A variable called @wdc keeps track of the number of working days that have passed between the base date and the loop's date counter. The loop code increments the counter only if the date counter represents a working day. The code in Listing 6 assumes a day is a working day only if the day of the week is Monday through Friday. However, you could add logic to identify and treat holidays or other days as nonworking days and not increment @wdc in such cases.
Finally, you create the dbo.fn_working-days() UDF to calculate the number of work-ing days between two given dates as follows:
CREATE FUNCTION dbo.fn_workingdays (@d1 AS datetime, @d2 AS datetime) RETURNS int AS BEGIN RETURN((SELECT wdc FROM Calendar WHERE cday = @d2) - (SELECT wdc FROM Calendar WHERE cday = @d1 - 1)) END
The function simply subtracts the wdc value of the day before the specified from date from the wdc value of the specified to date. To test the function, run the following query:
SELECT dbo.fn_workingdays('20000101', '29991231')

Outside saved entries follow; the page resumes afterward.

-- pv_equiv track=rewrite | github.com/thealper2/codewars-solutions | 7-kyu/right_in_the_centre.py | is_in_middle
-- ===== SOURCE A (Python) =====
-- def is_in_middle(sequence):
--     n = len(sequence)
--     for idx in range(n):
--         if sequence[idx:idx+3] == 'abc':
--             l = len(sequence[:idx])
--             r = len(sequence[idx+3:])
--             if abs(l - r) <= 1:
--                 return True
--
--     return False
-- ===== SOURCE B (Python) =====
-- def is_in_middle(sequence):
--     n = len(sequence)
--     # only indices with |2*idx + 3 - n| <= 1 can be centered: (n-3)//2 .. (n-2)//2
--     for idx in range(max(0, (n - 3) // 2), (n - 2) // 2 + 1):
--         if sequence[idx:idx+3] == 'abc':
--             return True
--     return False
-- ===== Notes on version B (the rewrite author's own statement) =====
-- stated objective: faster
-- what changed: Instead of scanning every index of the string, B computes the one or two admissible centre indices in closed form ((n-3)//2 .. (n-2)//2) and checks the slice only there.
import Mathlib
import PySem

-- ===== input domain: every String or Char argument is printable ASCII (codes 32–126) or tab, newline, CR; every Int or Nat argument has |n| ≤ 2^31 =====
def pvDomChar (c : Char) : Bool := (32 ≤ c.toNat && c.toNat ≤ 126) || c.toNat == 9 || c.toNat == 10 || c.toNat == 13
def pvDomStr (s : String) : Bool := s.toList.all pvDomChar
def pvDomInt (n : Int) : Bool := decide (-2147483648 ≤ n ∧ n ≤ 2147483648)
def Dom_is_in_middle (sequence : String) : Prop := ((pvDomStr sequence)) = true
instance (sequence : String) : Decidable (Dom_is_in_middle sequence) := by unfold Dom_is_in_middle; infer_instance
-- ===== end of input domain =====

-- B replaces A's full linear scan by checking the 'abc' slice only at the one or two admissible centre indices, computed in closed form (simpler).


-- ===== PORT A =====
-- literal port of A: scan every idx in range(n); on slice == 'abc' test |len(left) - len(right)| <= 1
def is_in_middle (sequence : String) : Bool :=
  let cs := sequence.toList
  let n : Int := (cs.length : Int)
  (PySem.List.pyRange 0 n 1).any (fun idx =>
    if PySem.List.slice cs (some idx) (some (idx + 3)) = ['a', 'b', 'c'] then
      let l : Int := ((PySem.List.slice cs none (some idx)).length : Int)
      let r : Int := ((PySem.List.slice cs (some (idx + 3)) none).length : Int)
      decide (|l - r| ≤ 1)
    else false)

-- ===== PORT B =====
-- literal port of B: only the closed-form centre indices (n-3)//2 .. (n-2)//2 are checked
def is_in_middle_alt (sequence : String) : Bool :=
  let cs := sequence.toList
  let n : Int := (cs.length : Int)
  (PySem.List.pyRange (max 0 (PySem.Int.floordiv (n - 3) 2)) (PySem.Int.floordiv (n - 2) 2 + 1) 1).any
    (fun idx => decide (PySem.List.slice cs (some idx) (some (idx + 3)) = ['a', 'b', 'c']))

-- ===== PRECONDITION & SPEC =====
def Spec_is_in_middle (sequence : String) (out : Bool) : Prop := out = is_in_middle_alt sequence
instance (sequence : String) (out : Bool) : Decidable (Spec_is_in_middle sequence out) := by unfold Spec_is_in_middle; infer_instance

-- ===== CLAIM (what is proved, stated in full; the proofs are below) =====
def Claim_equal_is_in_middle : Prop := ∀ (sequence : String), Dom_is_in_middle sequence → Spec_is_in_middle sequence (is_in_middle sequence)

-- ===== LEMMAS AND PROOFS =====

-- an index whose 3-slice is 'abc' has room for three characters: idx + 3 ≤ n
lemma slice_abc_bound (cs : List Char) (idx : Int) (h0 : 0 ≤ idx)
    (h : PySem.List.slice cs (some idx) (some (idx + 3)) = ['a', 'b', 'c']) :
    idx + 3 ≤ (cs.length : Int) := by
  have hlen : (PySem.List.slice cs (some idx) (some (idx + 3))).length = 3 := by rw [h]; rfl
  rw [PySem.List.slice_toNat cs h0 (by omega)] at hlen
  simp only [List.length_take, List.length_drop] at hlen
  omega

theorem is_in_middle_spec : Claim_equal_is_in_middle := by
  intro s _
  unfold Spec_is_in_middle is_in_middle is_in_middle_alt
  simp only []
  rw [Bool.eq_iff_iff]
  simp only [List.any_eq_true, PySem.List.mem_pyRange_one]
  set cs := s.toList with hcs
  set n : Int := (cs.length : Int) with hn
  constructor
  · rintro ⟨idx, ⟨h0, hlt⟩, hP⟩
    by_cases habc : PySem.List.slice cs (some idx) (some (idx + 3)) = ['a', 'b', 'c']
    · simp only [habc, if_true, decide_eq_true_eq] at hP
      have hub := slice_abc_bound cs idx h0 habc
      -- left length = idx, right length = n - idx - 3
      have hl : ((PySem.List.slice cs none (some idx)).length : Int) = idx := by
        rw [PySem.List.slice_to cs h0]
        simp only [List.length_take]
        omega
      have hr : ((PySem.List.slice cs (some (idx + 3)) none).length : Int) = n - idx - 3 := by
        rw [PySem.List.slice_from cs (by omega)]
        simp only [List.length_drop]
        omega
      rw [hl, hr, abs_le] at hP
      refine ⟨idx, ⟨?_, ?_⟩, by simpa using habc⟩
      · rw [PySem.Int.floordiv_eq_ediv_of_pos (by omega : (0:Int) < 2)]
        omega
      · rw [PySem.Int.floordiv_eq_ediv_of_pos (by omega : (0:Int) < 2)]
        omega
    · simp [habc] at hP
  · rintro ⟨idx, ⟨hlo, hhi⟩, hP⟩
    simp only [decide_eq_true_eq] at hP
    have h0 : 0 ≤ idx := le_trans (le_max_left _ _) hlo
    have hub := slice_abc_bound cs idx h0 hP
    have hlo' : max 0 (PySem.Int.floordiv (n - 3) 2) ≤ idx := hlo
    rw [PySem.Int.floordiv_eq_ediv_of_pos (by omega : (0:Int) < 2)] at hlo' hhi
    have hl : ((PySem.List.slice cs none (some idx)).length : Int) = idx := by
      rw [PySem.List.slice_to cs h0]
      simp only [List.length_take]
      omega
    have hr : ((PySem.List.slice cs (some (idx + 3)) none).length : Int) = n - idx - 3 := by
      rw [PySem.List.slice_from cs (by omega)]
      simp only [List.length_drop]
      omega
    refine ⟨idx, ⟨h0, by omega⟩, ?_⟩
    simp only [hP, if_true, hl, hr, decide_eq_true_eq]
    have hlo2 : max 0 ((n - 3) / 2) ≤ idx := hlo'
    rw [abs_le]
    omega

Notice how quickly you get the answer, 260887—that is, the number of working days between January 1, 2000, and December 31, 2999.
This function is so efficient because no matter which two dates you provide as arguments, the function invokes two queries that perform an index seek to fetch a value for each date, then calculates the difference—requiring very little I/O. On my laptop, the function runs for 8ms when the data isn't in cache and runs for less than 1ms when the data is in cache. In January, I presented a couple of solutions that don't involve any physical I/O. Those also run for less than 1ms, but they don't have the flexibility of accommodating holidays and other nonworking days.
Using auxiliary tables is a powerful way to simplify your solutions. The best solutions to T-SQL problems are often the simple ones. Simple solutions are often efficient as well as easy to understand and easy to maintain.